Sunday, June 20, 2010

Talking About Race

Maybe some of you caught the CNN article arguing that President Obama needed to display a measured, calm response to the BP-Gulf crisis in order to avoid scaring whites with the “angry black man” stereotype. Many readers were offended and even disgusted by this argument, while others found it valid. One sentiment was strong – why do we have to keep talking about race?

Why is it that some of us don’t like to talk about race? Here are some possible reasons, based on research and my own experience in teaching a class in Multicultural Education for several years:

1. We have a black President now, which proves we’re a post-racial society.

2. Talking about race just makes things worse. We should move on.

3. Only racists think about race.
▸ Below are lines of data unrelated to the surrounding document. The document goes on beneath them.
-- pv_equiv track=rewrite | github.com/kopunch88-maker/visa-kit | backend/app/services/transliteration.py | _to_title_case
-- ===== SOURCE A (Python) =====
-- def _to_title_case(text: str) -> str:
--     """Title Case с разделителями пробел/дефис."""
--     if not text:
--         return ""
--
--     result = []
--     current_word = []
--     for char in text:
--         if char in (" ", "-", "'"):
--             if current_word:
--                 word = "".join(current_word)
--                 result.append(word.capitalize())
--                 current_word = []
--             result.append(char)
--         else:
--             current_word.append(char)
--     if current_word:
--         word = "".join(current_word)
--         result.append(word.capitalize())
--
--     return "".join(result)
-- ===== SOURCE B (Python) =====
-- def _to_title_case(text: str) -> str:
--     """Title Case with space/hyphen/apostrophe separators: pointwise map —
--     a char is uppercased iff the previous char (sentinel ' ' at the start)
--     is a separator, lowercased otherwise; separators are fixed points of both."""
--     seps = " -'"
--     return "".join(
--         c.upper() if p in seps else c.lower()
--         for p, c in zip(" " + text, text)
--     )
-- ===== Notes on version B (the rewrite author's own statement) =====
-- stated objective: idiomatic
-- what changed: B drops A's word-buffer-and-flush loop entirely: it zips the text with itself shifted by one (sentinel ' ') and maps each char pointwise to upper if its predecessor is a separator, else lower.
import Mathlib
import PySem

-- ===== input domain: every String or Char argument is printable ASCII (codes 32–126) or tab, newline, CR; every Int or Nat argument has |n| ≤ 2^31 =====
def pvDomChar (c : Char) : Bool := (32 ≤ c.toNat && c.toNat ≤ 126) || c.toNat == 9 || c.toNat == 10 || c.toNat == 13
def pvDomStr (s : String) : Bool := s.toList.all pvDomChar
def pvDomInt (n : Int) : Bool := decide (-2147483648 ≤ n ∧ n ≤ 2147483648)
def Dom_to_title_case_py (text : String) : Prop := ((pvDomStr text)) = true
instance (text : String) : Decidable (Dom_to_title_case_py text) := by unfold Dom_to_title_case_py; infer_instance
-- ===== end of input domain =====

-- B replaces A's word-buffering loop with a pointwise map: each char is paired with
-- its predecessor (sentinel ' ') and upper/lower-cased by that alone; same cost.

-- Python's `ch in (" ", "-", "'")` / `ch in " -'"` (both sources contain this test)
def sepB (c : Char) : Bool := c == ' ' || c == '-' || c == '\''

-- ===== PORT A =====
-- str.capitalize (ASCII-exact on Dom)
def pyCapitalize (w : List Char) : List Char :=
  match w with
  | [] => []
  | c :: rest => PySem.Chars.upperChar c :: rest.map PySem.Chars.lowerChar

-- one foldl step = one iteration of A's `for char in text` (state: result, current_word)
def stepA (st : List (List Char) × List Char) (c : Char) : List (List Char) × List Char :=
  if sepB c then
    ((if st.2.isEmpty then st.1 else st.1 ++ [pyCapitalize st.2]) ++ [[c]], [])
  else (st.1, st.2 ++ [c])

def to_title_case_py (text : String) : String :=
  if text = "" then ""
  else
    let st := text.toList.foldl stepA ([], [])
    let result := if st.2.isEmpty then st.1 else st.1 ++ [pyCapitalize st.2]
    String.mk result.flatten   -- "".join(result)

-- ===== PORT B =====
-- zip(" " + text, text), then map: upper if predecessor is a separator, else lower
def to_title_case_py_alt (text : String) : String :=
  String.mk (((' ' :: text.toList).zip text.toList).map
    (fun pc => if sepB pc.1 then PySem.Chars.upperChar pc.2 else PySem.Chars.lowerChar pc.2))

-- ===== PRECONDITION & SPEC =====
def Spec_to_title_case_py (text : String) (out : String) : Prop := out = to_title_case_py_alt text
instance (text : String) (out : String) : Decidable (Spec_to_title_case_py text out) := by unfold Spec_to_title_case_py; infer_instance

-- ===== CLAIM =====
def Claim_equal_to_title_case_py : Prop := ∀ (text : String), Dom_to_title_case_py text → Spec_to_title_case_py text (to_title_case_py text)

-- ===== LEMMAS AND PROOFS =====

-- B's map, written as a recursion carrying the previous character
def rendB (p : Char) : List Char → List Char
  | [] => []
  | c :: cs => (if sepB p then PySem.Chars.upperChar c else PySem.Chars.lowerChar c) :: rendB c cs

theorem zip_map_eq_rendB (cs : List Char) : ∀ (p : Char),
    ((p :: cs).zip cs).map
      (fun pc => if sepB pc.1 then PySem.Chars.upperChar pc.2 else PySem.Chars.lowerChar pc.2)
      = rendB p cs := by
  induction cs with
  | nil => intro p; simp [rendB]
  | cons c cs ih =>
      intro p
      have h : (p :: c :: cs).zip (c :: cs) = (p, c) :: (c :: cs).zip cs := rfl
      rw [h, List.map_cons, ih c, rendB]

theorem sep_fixed (c : Char) (hc : sepB c = true) :
    PySem.Chars.upperChar c = c ∧ PySem.Chars.lowerChar c = c := by
  simp [sepB] at hc
  rcases hc with (h | h) | h <;> subst h <;> exact ⟨by decide, by decide⟩

-- the result list of A's loop + final flush, flattened
def finishFlat (st : List (List Char) × List Char) : List Char :=
  (if st.2.isEmpty then st.1 else st.1 ++ [pyCapitalize st.2]).flatten

theorem finishFlat_eq (r : List (List Char)) (w : List Char) :
    finishFlat (r, w) = r.flatten ++ pyCapitalize w := by
  by_cases hw : w = []
  · simp [finishFlat, hw, pyCapitalize]
  · simp [finishFlat, List.isEmpty_iff, hw]

theorem main_lemma (cs : List Char) : ∀ (r : List (List Char)) (w : List Char) (p : Char),
    sepB p = w.isEmpty →
    finishFlat (List.foldl stepA (r, w) cs) = r.flatten ++ pyCapitalize w ++ rendB p cs := by
  induction cs with
  | nil => intro r w p _; simp [rendB, finishFlat_eq]
  | cons c cs ih =>
      intro r w p hp
      by_cases hs : sepB c = true
      · simp only [List.foldl, stepA, hs, if_true]
        rw [ih _ [] c (by simp [hs]), rendB]
        obtain ⟨hu, hl⟩ := sep_fixed c hs
        by_cases hw : w = []
        · simp [hw, pyCapitalize, hp ▸ (by simp [hw] : w.isEmpty = true), hu]
        · simp only [List.isEmpty_iff, hw, if_false]
          have hpn : sepB p = false := by rw [hp]; simp [List.isEmpty_iff, hw]
          simp [pyCapitalize, hpn, hl]
      · simp only [List.foldl, stepA, hs, Bool.false_eq_true, if_false]
        rw [ih _ (w ++ [c]) c (by simp [hs]), rendB]
        cases w with
        | nil =>
            have : sepB p = true := by rw [hp]; rfl
            simp [pyCapitalize, this]
        | cons x xs =>
            have hpn : sepB p = false := by rw [hp]; rfl
            simp [pyCapitalize, hpn]

-- ===== VERDICT =====
theorem to_title_case_py_spec : Claim_equal_to_title_case_py := by
  intro text _
  unfold Spec_to_title_case_py to_title_case_py to_title_case_py_alt
  by_cases ht : text = ""
  · subst ht; rfl
  · simp only [ht, if_false]
    rw [zip_map_eq_rendB]
    have h := main_lemma text.toList [] [] ' ' rfl
    unfold finishFlat at h
    simp only [List.flatten_nil, List.nil_append, pyCapitalize] at h
    exact congrArg String.mk h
The rest of us are colorblind.

4. People are individuals and should be judged thusly.

5. “Minorities” have it better than whites now.
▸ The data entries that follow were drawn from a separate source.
-- pv_equiv track=rewrite | github.com/hanrgy/docs-bot | utils/embeddings.py | calculate_overlap_sentences
-- ===== SOURCE A (Python) =====
-- from typing import List, Dict, Tuple, Optional
--
-- def calculate_overlap_sentences(overlap_text: str, previous_sentences: List[str]) -> int:
--     """Calculate how many sentences the overlap covers"""
--     if not overlap_text or not previous_sentences:
--         return 0
--
--     overlap_words = set(overlap_text.lower().split())
--
--     for i in range(len(previous_sentences) - 1, -1, -1):
--         sentence_words = set(previous_sentences[i].lower().split())
--         if overlap_words.intersection(sentence_words):
--             return len(previous_sentences) - i
--
--     return 0
-- ===== SOURCE B (Python) =====
-- from typing import List
--
--
-- def calculate_overlap_sentences(overlap_text: str, previous_sentences: List[str]) -> int:
--     """Calculate how many sentences the overlap covers"""
--     if not overlap_text or not previous_sentences:
--         return 0
--
--     last_index = {}
--     for i, sentence in enumerate(previous_sentences):
--         for word in sentence.lower().split():
--             last_index[word] = i
--
--     best = max((last_index.get(word, -1) for word in overlap_text.lower().split()),
--                default=-1)
--     return len(previous_sentences) - best if best >= 0 else 0
-- ===== Notes on version B (the rewrite author's own statement) =====
-- stated objective: alternative
-- what changed: Replaces A's backward index loop with a per-sentence set intersection by one forward pass building an inverted index (word -> last sentence index) plus a single max-lookup pass over the overlap words.
import Mathlib
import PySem

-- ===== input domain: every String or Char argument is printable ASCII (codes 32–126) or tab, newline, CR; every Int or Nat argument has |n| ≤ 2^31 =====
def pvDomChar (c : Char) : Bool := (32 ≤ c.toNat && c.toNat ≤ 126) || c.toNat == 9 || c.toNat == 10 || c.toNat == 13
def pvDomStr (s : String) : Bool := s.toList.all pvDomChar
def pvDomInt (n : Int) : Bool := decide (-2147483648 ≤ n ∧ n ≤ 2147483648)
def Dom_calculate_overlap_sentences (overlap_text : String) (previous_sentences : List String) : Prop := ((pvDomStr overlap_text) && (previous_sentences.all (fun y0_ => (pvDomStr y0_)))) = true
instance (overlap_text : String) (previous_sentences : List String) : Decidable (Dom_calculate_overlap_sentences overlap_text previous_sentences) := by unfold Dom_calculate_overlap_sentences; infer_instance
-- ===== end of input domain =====

-- B replaces A's backward scan with per-sentence set intersection by a single forward
-- pass building a word -> last-index dict and one max-lookup pass (objective: alternative).

-- ===== PORT A =====
-- A: backward loop over indices, first sentence (from the end) whose word set
-- intersects the overlap word set decides the result.
def calculate_overlap_sentences (overlap_text : String) (previous_sentences : List String) : Int :=
  if overlap_text = "" ∨ previous_sentences = [] then 0
  else
    let overlap_words := PySem.Set.ofList (PySem.Str.split₀ (PySem.Str.lower overlap_text))
    let n : Int := previous_sentences.length
    let r := (PySem.List.pyRange (n - 1) (-1) (-1)).foldl
      (fun (acc : Option Int) i =>
        match acc with
        | some r => some r
        | none =>
          let sentence_words := PySem.Set.ofList
            (PySem.Str.split₀ (PySem.Str.lower (PySem.List.pyGetD previous_sentences i "")))
          if PySem.Set.inter overlap_words sentence_words ≠ [] then some (n - i) else none)
      none
    r.getD 0

-- ===== PORT B =====
def calculate_overlap_sentences_alt (overlap_text : String) (previous_sentences : List String) : Int :=
  if overlap_text = "" ∨ previous_sentences = [] then 0
  else
    let last_index : PySem.Dict String Int :=
      (PySem.List.enumerate previous_sentences 0).foldl
        (fun d p =>
          (PySem.Str.split₀ (PySem.Str.lower p.2)).foldl (fun d w => d.insert w p.1) d)
        PySem.Dict.empty
    let best : Int :=
      (PySem.Str.split₀ (PySem.Str.lower overlap_text)).foldl
        (fun b w => max b (last_index.getD w (-1))) (-1)
    if best ≥ 0 then (previous_sentences.length : Int) - best else 0

-- ===== PRECONDITION & SPEC =====
def Spec_calculate_overlap_sentences (overlap_text : String) (previous_sentences : List String) (out : Int) : Prop := out = calculate_overlap_sentences_alt overlap_text previous_sentences
instance (overlap_text : String) (previous_sentences : List String) (out : Int) : Decidable (Spec_calculate_overlap_sentences overlap_text previous_sentences out) := by unfold Spec_calculate_overlap_sentences; infer_instance

-- ===== CLAIM (what is proved, stated in full; the proofs are below) =====
def Claim_equal_calculate_overlap_sentences : Prop := ∀ (overlap_text : String) (previous_sentences : List String), Dom_calculate_overlap_sentences overlap_text previous_sentences → Spec_calculate_overlap_sentences overlap_text previous_sentences (calculate_overlap_sentences overlap_text previous_sentences)

-- ===== LEMMAS AND PROOFS =====

-- words of a sentence, lowercased
def pvW (s : String) : List String := PySem.Str.split₀ (PySem.Str.lower s)

-- last index (from the front) of a sentence containing w, over the REVERSED list; -1 if none
def pvLastIdxRev (w : String) : List String → Int
  | [] => -1
  | s :: rest => if w ∈ pvW s then (rest.length : Int) else pvLastIdxRev w rest

def pvLastIdx (w : String) (ss : List String) : Int := pvLastIdxRev w ss.reverse

def pvBest (O : List String) (ss : List String) : Int :=
  O.foldl (fun b w => max b (pvLastIdx w ss)) (-1)

theorem pvLastIdxRev_lt (w : String) (l : List String) : pvLastIdxRev w l < l.length := by
  induction l with
  | nil => simp [pvLastIdxRev]
  | cons s rest ih =>
    simp only [pvLastIdxRev, List.length_cons]
    split <;> push_cast <;> omega

theorem pvLastIdx_lt (w : String) (ss : List String) : pvLastIdx w ss < ss.length := by
  have := pvLastIdxRev_lt w ss.reverse
  simpa [pvLastIdx] using this

theorem pvLastIdx_snoc (w : String) (ss : List String) (t : String) :
    pvLastIdx w (ss ++ [t]) = if w ∈ pvW t then (ss.length : Int) else pvLastIdx w ss := by
  simp [pvLastIdx, pvLastIdxRev]

theorem pv_foldl_max_ge_init (f : String → Int) (O : List String) (b : Int) :
    b ≤ O.foldl (fun b w => max b (f w)) b := by
  induction O generalizing b with
  | nil => simp
  | cons w rest ih =>
    simp only [List.foldl_cons]
    exact le_trans (le_max_left _ _) (ih _)

theorem pv_foldl_max_ge_of_mem (f : String → Int) (O : List String) :
    ∀ (b : Int) (w : String), w ∈ O → f w ≤ O.foldl (fun b w => max b (f w)) b := by
  induction O with
  | nil => intro b w hw; simp at hw
  | cons x rest ih =>
    intro b w hw
    simp only [List.foldl_cons]
    rcases List.mem_cons.mp hw with h | h
    · subst h; exact le_trans (le_max_right _ _) (pv_foldl_max_ge_init f rest _)
    · exact ih _ w h
theorem pv_foldl_max_le (f : String → Int) (O : List String) (b c : Int)
    (hb : b ≤ c) (hf : ∀ w ∈ O, f w ≤ c) :
    O.foldl (fun b w => max b (f w)) b ≤ c := by
  induction O generalizing b with
  | nil => simpa
  | cons x rest ih =>
    simp only [List.foldl_cons]
    exact ih _ (max_le hb (hf x (by simp))) (fun w hw => hf w (by simp [hw]))

theorem pvBest_neg_one (O : List String) (ss : List String) (h : ∀ w ∈ O, pvLastIdx w ss = -1) :
    pvBest O ss = -1 := by
  unfold pvBest
  apply le_antisymm
  · exact pv_foldl_max_le _ _ _ _ le_rfl (fun w hw => le_of_eq (h w hw))
  · exact pv_foldl_max_ge_init _ _ _

theorem pvBest_nil (O : List String) : pvBest O [] = -1 :=
  pvBest_neg_one O [] (fun w _ => rfl)

theorem pvBest_snoc (O : List String) (ss : List String) (t : String) :
    pvBest O (ss ++ [t]) =
      if ∃ w ∈ O, w ∈ pvW t then (ss.length : Int) else pvBest O ss := by
  unfold pvBest
  have hcong : (fun (b : Int) (w : String) => max b (pvLastIdx w (ss ++ [t]))) =
      (fun (b : Int) (w : String) =>
        max b (if w ∈ pvW t then (ss.length : Int) else pvLastIdx w ss)) := by
    funext b w; rw [pvLastIdx_snoc]
  rw [hcong]
  split
  · rename_i hex
    obtain ⟨w, hwO, hwt⟩ := hex
    apply le_antisymm
    · apply pv_foldl_max_le _ _ _ _ (by omega)
      intro x _
      split
      · exact le_rfl
      · exact le_of_lt (pvLastIdx_lt x ss)
    · have := pv_foldl_max_ge_of_mem
        (fun w => if w ∈ pvW t then (ss.length : Int) else pvLastIdx w ss) O (-1) w hwO
      simpa [hwt] using this
  · rename_i hnex
    apply PySem.List.foldl_congr_mem
    intro b w hw
    have : w ∉ pvW t := fun h => hnex ⟨w, hw, h⟩
    simp [this]

-- the dict built by B maps w to the last index of a sentence containing w
theorem pv_insert_many_getD (ws : List String) (v : Int) (d : PySem.Dict String Int) (q : String) :
    ((ws.foldl (fun d w => d.insert w v) d).getD q (-1)) =
      if q ∈ ws then v else d.getD q (-1) := by
  induction ws generalizing d with
  | nil => simp
  | cons w rest ih =>
    simp only [List.foldl_cons, ih, PySem.Dict.getD_insert, List.mem_cons]
    by_cases h1 : q ∈ rest <;> by_cases h2 : q = w <;> simp [h1, h2]

def pvDictOf (ss : List String) : PySem.Dict String Int :=
  (PySem.List.enumerate ss 0).foldl
    (fun d p => (pvW p.2).foldl (fun d w => d.insert w p.1) d) PySem.Dict.empty

theorem pvDictOf_getD (ss : List String) (q : String) :
    (pvDictOf ss).getD q (-1) = pvLastIdx q ss := by
  induction ss using List.reverseRecOn with
  | nil => simp [pvDictOf, pvLastIdx, pvLastIdxRev, PySem.List.enumerate]
  | append_singleton ss t ih =>
    unfold pvDictOf
    rw [PySem.List.enumerate_append, List.foldl_append]
    simp only [PySem.List.enumerate, List.foldl_cons, List.foldl_nil]
    rw [pv_insert_many_getD, pvLastIdx_snoc]
    unfold pvDictOf at ih
    simp [ih]

-- once A's loop accumulator is `some r`, it stays `some r`
theorem pv_foldl_some (f : Int → Option Int) (l : List Int) (r : Int) :
    (l.foldl (fun (acc : Option Int) i =>
      match acc with
      | some r => some r
      | none => f i) (some r)) = some r := by
  induction l with
  | nil => rfl
  | cons i rest ih => simpa using ih

-- A's backward scan, characterised by pvBest
theorem pv_scan_eq (O : List String) (ss : List String) (c : Int) :
    ((PySem.List.pyRange ((ss.length : Int) - 1) (-1) (-1)).foldl
      (fun (acc : Option Int) i =>
        match acc with
        | some r => some r
        | none =>
          if ∃ w ∈ O, w ∈ pvW (PySem.List.pyGetD ss i "") then some (c - i) else none)
      none)
    = if pvBest O ss ≥ 0 then some (c - pvBest O ss) else none := by
  induction ss using List.reverseRecOn with
  | nil =>
    rw [PySem.List.pyRange_neg_one_eq_nil (by simp)]
    simp [pvBest_nil]
  | append_singleton ss t ih =>
    have hlen : ((ss ++ [t]).length : Int) - 1 = (ss.length : Int) := by
      simp
    rw [hlen, PySem.List.pyRange_neg_one_cons (by omega)]
    simp only [List.foldl_cons]
    have hget : PySem.List.pyGetD (ss ++ [t]) (ss.length : Int) "" = t := by
      rw [PySem.List.pyGetD_natCast]
      simp
    rw [pvBest_snoc]
    by_cases hex : ∃ w ∈ O, w ∈ pvW t
    · have h0 : (0 : Int) ≤ (ss.length : Int) := by omega
      simp only [hget, hex, pv_foldl_some, if_pos]
      simp [h0]
    · simp only [hget, hex, if_false]
      rw [PySem.List.foldl_congr_mem _ _ (fun (acc : Option Int) i =>
          match acc with
          | some r => some r
          | none =>
            if ∃ w ∈ O, w ∈ pvW (PySem.List.pyGetD ss i "") then some (c - i) else none) _ ?_]
      · simpa [hex] using ih
      · intro acc i hi
        have hmem := (PySem.List.mem_pyRange_neg_one).mp hi
        have h0 : 0 ≤ i := by omega
        have h1 : i < (ss.length : Int) := by omega
        have : PySem.List.pyGetD (ss ++ [t]) i "" = PySem.List.pyGetD ss i "" := by
          rw [PySem.List.pyGetD_eq_getElem _ _ h0 (by simp; omega),
              PySem.List.pyGetD_eq_getElem _ _ h0 (by simpa using h1)]
          exact List.getElem_append_left _
        rw [this]

theorem pv_inter_ne_iff (O : List String) (s : String) :
    (PySem.Set.inter (PySem.Set.ofList O) (PySem.Set.ofList (pvW s)) ≠ []) ↔
      ∃ w ∈ O, w ∈ pvW s := by
  rw [← List.isEmpty_eq_false_iff, List.isEmpty_eq_false_iff_exists_mem]
  constructor
  · rintro ⟨w, hw⟩
    have := (PySem.Set.mem_inter _ _ _).mp hw
    exact ⟨w, (PySem.Set.mem_ofList _ _).mp this.1, (PySem.Set.mem_ofList _ _).mp this.2⟩
  · rintro ⟨w, h1, h2⟩
    exact ⟨w, (PySem.Set.mem_inter _ _ _).mpr ⟨(PySem.Set.mem_ofList _ _).mpr h1, (PySem.Set.mem_ofList _ _).mpr h2⟩⟩

-- ===== VERDICT (by name: the statement is the Claim_ definition above) =====
theorem calculate_overlap_sentences_spec : Claim_equal_calculate_overlap_sentences := by
  intro ot ss _
  unfold Spec_calculate_overlap_sentences
  unfold calculate_overlap_sentences calculate_overlap_sentences_alt
  by_cases hgd : ot = "" ∨ ss = []
  · simp [hgd]
  · simp only [hgd, if_false]
    set O := PySem.Str.split₀ (PySem.Str.lower ot) with hO
    -- rewrite A's intersection test into the ∃-form and apply the scan lemma
    have hstep :
        ((PySem.List.pyRange ((ss.length : Int) - 1) (-1) (-1)).foldl
          (fun (acc : Option Int) i =>
            match acc with
            | some r => some r
            | none =>
              if PySem.Set.inter (PySem.Set.ofList O)
                  (PySem.Set.ofList (PySem.Str.split₀ (PySem.Str.lower
                    (PySem.List.pyGetD ss i "")))) ≠ [] then
                some ((ss.length : Int) - i) else none)
          none)
        = if pvBest O ss ≥ 0 then some ((ss.length : Int) - pvBest O ss) else none := by
      rw [PySem.List.foldl_congr_mem _ _ (fun (acc : Option Int) i =>
          match acc with
          | some r => some r
          | none =>
            if ∃ w ∈ O, w ∈ pvW (PySem.List.pyGetD ss i "") then some ((ss.length : Int) - i)
            else none) _ ?_]
      · exact pv_scan_eq O ss ((ss.length : Int))
      · intro acc i _
        cases acc with
        | some r => rfl
        | none =>
          simp only []
          congr 1
          rw [eq_iff_iff]
          exact pv_inter_ne_iff O (PySem.List.pyGetD ss i "")
    rw [hstep]
    -- B's side: dict lookups are pvLastIdx, hence B's best is pvBest, on the set-or-list of words
    have hdict :
        (O.foldl (fun b w => max b ((pvDictOf ss).getD w (-1))) (-1)) = pvBest O ss := by
      unfold pvBest
      apply PySem.List.foldl_congr_mem
      intro b w _
      rw [pvDictOf_getD]
    rw [show ((PySem.List.enumerate ss 0).foldl
        (fun d p => (PySem.Str.split₀ (PySem.Str.lower p.2)).foldl
          (fun d w => d.insert w p.1) d) PySem.Dict.empty) = pvDictOf ss from rfl]
    rw [hdict]
    by_cases hb : pvBest O ss ≥ 0 <;> simp [hb]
Whatever the reason, it’s clear that the young people I know (students of color and whites alike) are not talking about race. They’re not talking about why some of them went to affluent schools and others received substandard educations that did not prepare them for college. They’re not talking about how some of them never got to know a person of color until they came to the grand metropolis of Phoenixville, PA. They’re not talking about how the only time they’ve ever heard race mentioned in their churches was when someone sang the immortal words, “Red and yellow, black and white, they are precious in His sight…” (and that’s a topic for another post).

Sadly, not talking about an issue doesn’t make it go away.